### Partitioning

In [0]:
import getpass
username = getpass.getuser()

In [0]:
orders = spark.read.json('/public/retail_db_json/orders')

***Partition data by date***

In [0]:
from pyspark.sql.functions import date_format

orders.withColumn('order_date', date_format('order_date', 'yyyyMMdd')).show()

+-----------------+----------+--------+---------------+
|order_customer_id|order_date|order_id|   order_status|
+-----------------+----------+--------+---------------+
|            11599|  20130725|       1|         CLOSED|
|              256|  20130725|       2|PENDING_PAYMENT|
|            12111|  20130725|       3|       COMPLETE|
|             8827|  20130725|       4|         CLOSED|
|            11318|  20130725|       5|       COMPLETE|
|             7130|  20130725|       6|       COMPLETE|
|             4530|  20130725|       7|       COMPLETE|
|             2911|  20130725|       8|     PROCESSING|
|             5657|  20130725|       9|PENDING_PAYMENT|
|             5648|  20130725|      10|PENDING_PAYMENT|
|              918|  20130725|      11| PAYMENT_REVIEW|
|             1837|  20130725|      12|         CLOSED|
|             9149|  20130725|      13|PENDING_PAYMENT|
|             9842|  20130725|      14|     PROCESSING|
|             2568|  20130725|      15|       CO

In [0]:
dbutils.fs.rm(f'/user/{username}/retail_db/orders_partitioned_by_date', recurse=True)

Out[4]: False

In [0]:
orders. \
    withColumn('order_date', date_format('order_date', 'yyyyMMdd')). \
    coalesce(1). \
    write. \
    partitionBy('order_date'). \
    parquet(f'/user/{username}/retail_db/orders_partitioned_by_date')

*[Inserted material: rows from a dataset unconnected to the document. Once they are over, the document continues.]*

-- pv_equiv track=rewrite | github.com/KnottyDyes/cribl-hc | src/cribl_hc/analyzers/config.py | _calculate_pipeline_complexity
-- ===== SOURCE A (Python) =====
-- from typing import Any, Dict, List, Set
--
-- def _calculate_pipeline_complexity(functions: List[Dict[str, Any]]) -> int:
--     """
--     Calculate complexity score for a pipeline.
--
--     Factors:
--     - Number of functions (2 points each)
--     - Nested expressions/conditionals (5 points each level)
--     - Function configuration complexity (1-3 points based on config size)
--
--     Returns:
--         Complexity score (0-100+, higher = more complex)
--     """
--     if not functions:
--         return 0
--
--     complexity = 0
--
--     # Base complexity from function count
--     complexity += len(functions) * 2
--
--     # Analyze each function's configuration
--     for func in functions:
--         func_conf = func.get("conf", {})
--
--         # Check for nested conditions/filters
--         filter_expr = func_conf.get("filter", "")
--         if filter_expr:
--             # Count nesting depth by parentheses
--             max_depth = 0
--             current_depth = 0
--             for char in filter_expr:
--                 if char == '(':
--                     current_depth += 1
--                     max_depth = max(max_depth, current_depth)
--                 elif char == ')':
--                     current_depth -= 1
--
--             complexity += max_depth * 5
--
--         # Complex eval expressions
--         eval_expr = func_conf.get("expression", "")
--         if eval_expr and len(eval_expr) > 50:
--             complexity += 3
--
--         # Large configuration objects indicate complexity
--         if len(func_conf) > 5:
--             complexity += 2
--
--     return min(complexity, 100)  # Cap at 100
-- ===== SOURCE B (Python) =====
-- from functools import reduce
-- from typing import Any, Dict, List
--
-- def _depth(expr: str) -> int:
--     # Back-to-front recurrence: D(c::rest) = max(0, delta(c) + D(rest)); D("") = 0.
--     # This equals A's forward max-tracking scan (max(0, max prefix balance)).
--     return reduce(lambda acc, c: max(0, (1 if c == '(' else -1 if c == ')' else 0) + acc),
--                   reversed(expr), 0)
--
-- def _calculate_pipeline_complexity(functions: List[Dict[str, Any]]) -> int:
--     if not functions:
--         return 0
--     confs = [f.get("conf", {}) for f in functions]
--     score = (2 * len(functions)
--              + 5 * sum(_depth(c.get("filter", "")) for c in confs)
--              + 3 * sum(len(c.get("expression", "")) > 50 for c in confs)
--              + 2 * sum(len(c) > 5 for c in confs))
--     return min(score, 100)
-- ===== Notes on version B (the rewrite author's own statement) =====
-- stated objective: alternative
-- what changed: Replaces A's single stateful loop (running balance + max tracking per function, accumulated into one complexity variable) by staged passes: confs are extracted once, the four score components are computed as separate sums, and nesting depth is computed by a back-to-front recurrence D(c::rest)=max(0,delta(c)+D(rest)) over the reversed string instead of a forward balance/max scan.
import Mathlib
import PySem

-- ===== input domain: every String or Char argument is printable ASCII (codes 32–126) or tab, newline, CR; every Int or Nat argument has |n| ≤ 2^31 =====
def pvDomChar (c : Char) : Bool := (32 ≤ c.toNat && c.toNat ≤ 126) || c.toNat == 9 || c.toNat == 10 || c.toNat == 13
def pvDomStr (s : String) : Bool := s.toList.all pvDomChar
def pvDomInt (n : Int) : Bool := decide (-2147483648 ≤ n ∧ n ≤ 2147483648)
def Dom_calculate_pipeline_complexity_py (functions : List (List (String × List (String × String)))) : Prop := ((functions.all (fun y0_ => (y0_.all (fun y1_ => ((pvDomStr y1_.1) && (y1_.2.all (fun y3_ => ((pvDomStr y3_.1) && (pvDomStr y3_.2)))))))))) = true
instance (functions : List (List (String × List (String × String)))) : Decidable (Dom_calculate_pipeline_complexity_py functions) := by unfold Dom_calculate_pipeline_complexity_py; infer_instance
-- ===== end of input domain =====

-- ===== PORT A =====
-- B stages the computation: confs extracted once, four component sums added, and nesting
-- depth computed by a back-to-front recurrence over the reversed string (objective: alternative).
-- dict.get(k, dflt) on an association list: first match (shared by both ports)
def pvGetD {α : Type} (xs : List (String × α)) (k : String) (dflt : α) : α :=
  match xs with
  | [] => dflt
  | (k', v) :: t => if k' = k then v else pvGetD t k dflt

def calculate_pipeline_complexity_py (functions : List (List (String × List (String × String)))) : Int :=
  if functions = [] then 0
  else
    let complexity : Int := (functions.length : Int) * 2
    let complexity := functions.foldl (fun complexity func =>
      let func_conf := pvGetD func "conf" []
      let filter_expr := pvGetD func_conf "filter" ""
      let complexity :=
        if filter_expr.toList ≠ [] then          -- Python truthiness of a string
          let p := filter_expr.toList.foldl (fun (st : Int × Int) ch =>
            if ch = '(' then (max st.1 (st.2 + 1), st.2 + 1)
            else if ch = ')' then (st.1, st.2 - 1)
            else st) ((0 : Int), (0 : Int))
          complexity + p.1 * 5
        else complexity
      let eval_expr := pvGetD func_conf "expression" ""
      let complexity :=
        if eval_expr.toList ≠ [] ∧ PySem.Str.len eval_expr > 50 then complexity + 3 else complexity
      if (func_conf.length : Int) > 5 then complexity + 2 else complexity) complexity
    min complexity 100

-- ===== PORT B =====
def pvDelta (c : Char) : Int := if c = '(' then 1 else if c = ')' then -1 else 0

-- reduce(lambda acc, c: max(0, delta(c) + acc), reversed(expr), 0)
def pvDepth (expr : String) : Int :=
  expr.toList.reverse.foldl (fun acc c => max 0 (pvDelta c + acc)) 0

def calculate_pipeline_complexity_py_alt (functions : List (List (String × List (String × String)))) : Int :=
  if functions = [] then 0
  else
    let confs := functions.map (fun f => pvGetD f "conf" [])
    let score : Int := 2 * (functions.length : Int)
      + 5 * (confs.map (fun c => pvDepth (pvGetD c "filter" ""))).sum
      + 3 * (confs.map (fun c => if PySem.Str.len (pvGetD c "expression" "") > 50 then (1 : Int) else 0)).sum
      + 2 * (confs.map (fun c => if (c.length : Int) > 5 then (1 : Int) else 0)).sum
    min score 100

-- ===== PRECONDITION & SPEC =====
def Spec_calculate_pipeline_complexity_py (functions : List (List (String × List (String × String)))) (out : Int) : Prop := out = calculate_pipeline_complexity_py_alt functions
instance (functions : List (List (String × List (String × String)))) (out : Int) : Decidable (Spec_calculate_pipeline_complexity_py functions out) := by unfold Spec_calculate_pipeline_complexity_py; infer_instance

-- ===== CLAIM (what is proved, stated in full; the proofs are below) =====
def Claim_equal_calculate_pipeline_complexity_py : Prop := ∀ (functions : List (List (String × List (String × String)))), Dom_calculate_pipeline_complexity_py functions → Spec_calculate_pipeline_complexity_py functions (calculate_pipeline_complexity_py functions)

-- ===== LEMMAS AND PROOFS =====

-- B's right-to-left recurrence, as a foldr (pvDepth unfolds to it via List.foldl_reverse)
def pvR (l : List Char) : Int := l.foldr (fun c acc => max 0 (pvDelta c + acc)) 0

theorem pvR_nonneg (l : List Char) : 0 ≤ pvR l := by
  cases l <;> simp [pvR]

theorem pvDepth_eq_pvR (s : String) : pvDepth s = pvR s.toList := by
  unfold pvDepth pvR
  rw [List.foldl_reverse]

-- A's forward max-tracking scan from any state (md, cd) with cd ≤ md computes max md (cd + pvR l).
theorem pv_scan_eq (l : List Char) : ∀ (md cd : Int), cd ≤ md →
    (l.foldl (fun (st : Int × Int) ch =>
      if ch = '(' then (max st.1 (st.2 + 1), st.2 + 1)
      else if ch = ')' then (st.1, st.2 - 1)
      else st) (md, cd)).1
    = max md (cd + pvR l) := by
  induction l with
  | nil => intro md cd h; simp [pvR, max_eq_left h]
  | cons c t ih =>
    intro md cd h
    have hR := pvR_nonneg t
    simp only [List.foldl_cons]
    by_cases h1 : c = '('
    · subst h1
      simp only [reduceIte]
      rw [ih (max md (cd + 1)) (cd + 1) (le_max_right _ _)]
      have : pvR ('(' :: t) = max 0 (1 + pvR t) := by simp [pvR, pvDelta]
      rw [this]
      omega
    · by_cases h2 : c = ')'
      · subst h2
        simp only [if_neg h1, reduceIte]
        rw [ih md (cd - 1) (by omega)]
        have : pvR (')' :: t) = max 0 (-1 + pvR t) := by simp [pvR, pvDelta]
        rw [this]
        omega
      · have hz : pvDelta c = 0 := by simp [pvDelta, h1, h2]
        simp only [if_neg h1, if_neg h2]
        rw [ih md cd h]
        have : pvR (c :: t) = max 0 (pvDelta c + pvR t) := by simp [pvR]
        rw [this, hz]
        omega

-- per-conf score used to bridge the two ports
def pvConfScore (c : List (String × String)) : Int :=
  5 * pvDepth (pvGetD c "filter" "")
    + (if PySem.Str.len (pvGetD c "expression" "") > 50 then 3 else 0)
    + (if (c.length : Int) > 5 then 2 else 0)

-- A's per-function step adds exactly pvConfScore of its conf.
theorem pv_step_eq (func : List (String × List (String × String))) (acc : Int) :
    (let func_conf := pvGetD func "conf" []
     let filter_expr := pvGetD func_conf "filter" ""
     let acc1 :=
       if filter_expr.toList ≠ [] then
         let p := filter_expr.toList.foldl (fun (st : Int × Int) ch =>
           if ch = '(' then (max st.1 (st.2 + 1), st.2 + 1)
           else if ch = ')' then (st.1, st.2 - 1)
           else st) ((0 : Int), (0 : Int))
         acc + p.1 * 5
       else acc
     let eval_expr := pvGetD func_conf "expression" ""
     let acc2 :=
       if eval_expr.toList ≠ [] ∧ PySem.Str.len eval_expr > 50 then acc1 + 3 else acc1
     if ((pvGetD func "conf" []).length : Int) > 5 then acc2 + 2 else acc2)
    = acc + pvConfScore (pvGetD func "conf" []) := by
  simp only [pvConfScore]
  set conf := pvGetD func "conf" [] with hconf
  have hlen : PySem.Str.len (pvGetD conf "expression" "")
      = ((pvGetD conf "expression" "").toList.length : Int) := PySem.Str.len_eq _
  have key : ((pvGetD conf "expression" "").toList ≠ [] ∧
      PySem.Str.len (pvGetD conf "expression" "") > 50) ↔
      PySem.Str.len (pvGetD conf "expression" "") > 50 := by
    constructor
    · exact fun h => h.2
    · intro h
      refine ⟨?_, h⟩
      intro hnil
      rw [hlen, hnil] at h
      simp at h
  simp only [key]
  by_cases hf : (pvGetD conf "filter" "").toList = []
  · have hd : pvDepth (pvGetD conf "filter" "") = 0 := by
      rw [pvDepth_eq_pvR, hf]; rfl
    rw [hd]
    simp only [hf, ne_eq, not_true_eq_false, if_false]
    split_ifs <;> ring
  · rw [if_pos hf, pv_scan_eq _ 0 0 le_rfl]
    rw [pvDepth_eq_pvR]
    have := pvR_nonneg (pvGetD conf "filter" "").toList
    have hmax : max (0:Int) (0 + pvR (pvGetD conf "filter" "").toList)
        = pvR (pvGetD conf "filter" "").toList := by omega
    rw [hmax]
    split_ifs <;> ring

-- A's whole loop over the functions equals the sum of per-conf scores.
theorem pv_fold_eq (fs : List (List (String × List (String × String)))) : ∀ (acc : Int),
    fs.foldl (fun complexity func =>
      let func_conf := pvGetD func "conf" []
      let filter_expr := pvGetD func_conf "filter" ""
      let complexity :=
        if filter_expr.toList ≠ [] then
          let p := filter_expr.toList.foldl (fun (st : Int × Int) ch =>
            if ch = '(' then (max st.1 (st.2 + 1), st.2 + 1)
            else if ch = ')' then (st.1, st.2 - 1)
            else st) ((0 : Int), (0 : Int))
          complexity + p.1 * 5
        else complexity
      let eval_expr := pvGetD func_conf "expression" ""
      let complexity :=
        if eval_expr.toList ≠ [] ∧ PySem.Str.len eval_expr > 50 then complexity + 3 else complexity
      if (func_conf.length : Int) > 5 then complexity + 2 else complexity) acc
    = acc + (fs.map (fun f => pvConfScore (pvGetD f "conf" []))).sum := by
  induction fs with
  | nil => intro acc; simp
  | cons f t ih =>
    intro acc
    rw [List.foldl_cons, ih, List.map_cons, List.sum_cons, pv_step_eq f acc]
    ring

-- B's three staged component sums recombine into the single sum of per-conf scores.
theorem pv_sums_eq (cs : List (List (String × String))) :
    5 * (cs.map (fun c => pvDepth (pvGetD c "filter" ""))).sum
      + 3 * (cs.map (fun c => if PySem.Str.len (pvGetD c "expression" "") > 50 then (1 : Int) else 0)).sum
      + 2 * (cs.map (fun c => if (c.length : Int) > 5 then (1 : Int) else 0)).sum
    = (cs.map pvConfScore).sum := by
  induction cs with
  | nil => simp
  | cons c t ih =>
    simp only [List.map_cons, List.sum_cons]
    rw [← ih]
    simp only [pvConfScore]
    split_ifs <;> ring

-- ===== VERDICT (by name: the statement is the Claim_ definition above) =====
theorem calculate_pipeline_complexity_py_spec : Claim_equal_calculate_pipeline_complexity_py := by
  intro functions _
  unfold Spec_calculate_pipeline_complexity_py
  unfold calculate_pipeline_complexity_py calculate_pipeline_complexity_py_alt
  by_cases h : functions = []
  · simp [h]
  · simp only [if_neg h]
    have hs := pv_sums_eq (functions.map (fun f => pvGetD f "conf" []))
    rw [pv_fold_eq]
    simp only [List.map_map, Function.comp_def] at hs ⊢
    omega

#### User Defined functions

Here are the steps we need to follow to develop and use Spark User Defined Functions.
* Develop required logic using Python as programming language.
* Register the function using `spark.udf.register`. Also assign it to a variable.
* Variable can be used as part of Data Frame APIs such as `select`, `filter`, etc.
* When we register, we register with a name. That name can be used as part of `selectExpr` or as part of Spark SQL queries using `spark.sql`.

In [0]:
df = spark.read.json('/public/retail_db_json/orders')
df.show(2)

+-----------------+--------------------+--------+---------------+
|order_customer_id|          order_date|order_id|   order_status|
+-----------------+--------------------+--------+---------------+
|            11599|2013-07-25 00:00:...|       1|         CLOSED|
|              256|2013-07-25 00:00:...|       2|PENDING_PAYMENT|
+-----------------+--------------------+--------+---------------+
only showing top 2 rows



In [0]:
dc = spark.udf.register('date_convert', lambda d: int(d[:10].replace('-', ''))) 
df.select(dc('order_date').alias('order_date')).show(2)

+----------+
|order_date|
+----------+
|  20130725|
|  20130725|
+----------+
only showing top 2 rows



In [0]:
def data_cleanse(c):
    return c.strip() if c.strip() != '\\N' else None

data_cleanse = spark.udf.register('data_cleanse', data_cleanse)

In [0]:
import pandas as pd
from pyspark.sql.functions import * 

courses = {'course_id': ['1', '2', '3', '4', '5', '6', '7', '8', '9', '10'],
           'course_name': ['Mastering SQL', 'Streaming Pipelines - Python', 'Head First Python',
                           'Designing Data-Intensive Applications', 'Distributed Systems', 'Database Internals',
                           'Art of Immutable Architecture', 'Graph Databases', 'Building MicroServices',
                           'Kubernetes Patterns'],
           'course_author': ['Mike Jack', 'Bob Davis', 'Elvis Presley', 'Martin Kleppmann', 'Sukumar Ghosh',
                             'Alex Petrov',
                             'Michael L. Perry', 'Ian Robinson', 'Sam Newman', 'Rolan Hub'],
           'course_status': ['   published   ', '   inactive   ', '\\N', 'published  ', '\\N', '   inactive',
                             'published   ', '\\N', '  inactive ', 'published   '],
           'course_published_dt': ['2020-07-08', '2020-03-10', '\\N', '2021-02-27', '\\N', '2021-05-14',
                                   '2021-04-18', '\\N',
                                   '2020-12-15', '2021-07-11']}

courses_df = spark.createDataFrame(pd.DataFrame(courses))

In [0]:
courses_df.select(
    data_cleanse(col('course_id')).alias('course_id'),
    data_cleanse(col('course_status').alias('course_status'))
).show(2)

+---------+--------------------------------------------+
|course_id|data_cleanse(course_status AS course_status)|
+---------+--------------------------------------------+
|        1|                                   published|
|        2|                                    inactive|
+---------+--------------------------------------------+
only showing top 2 rows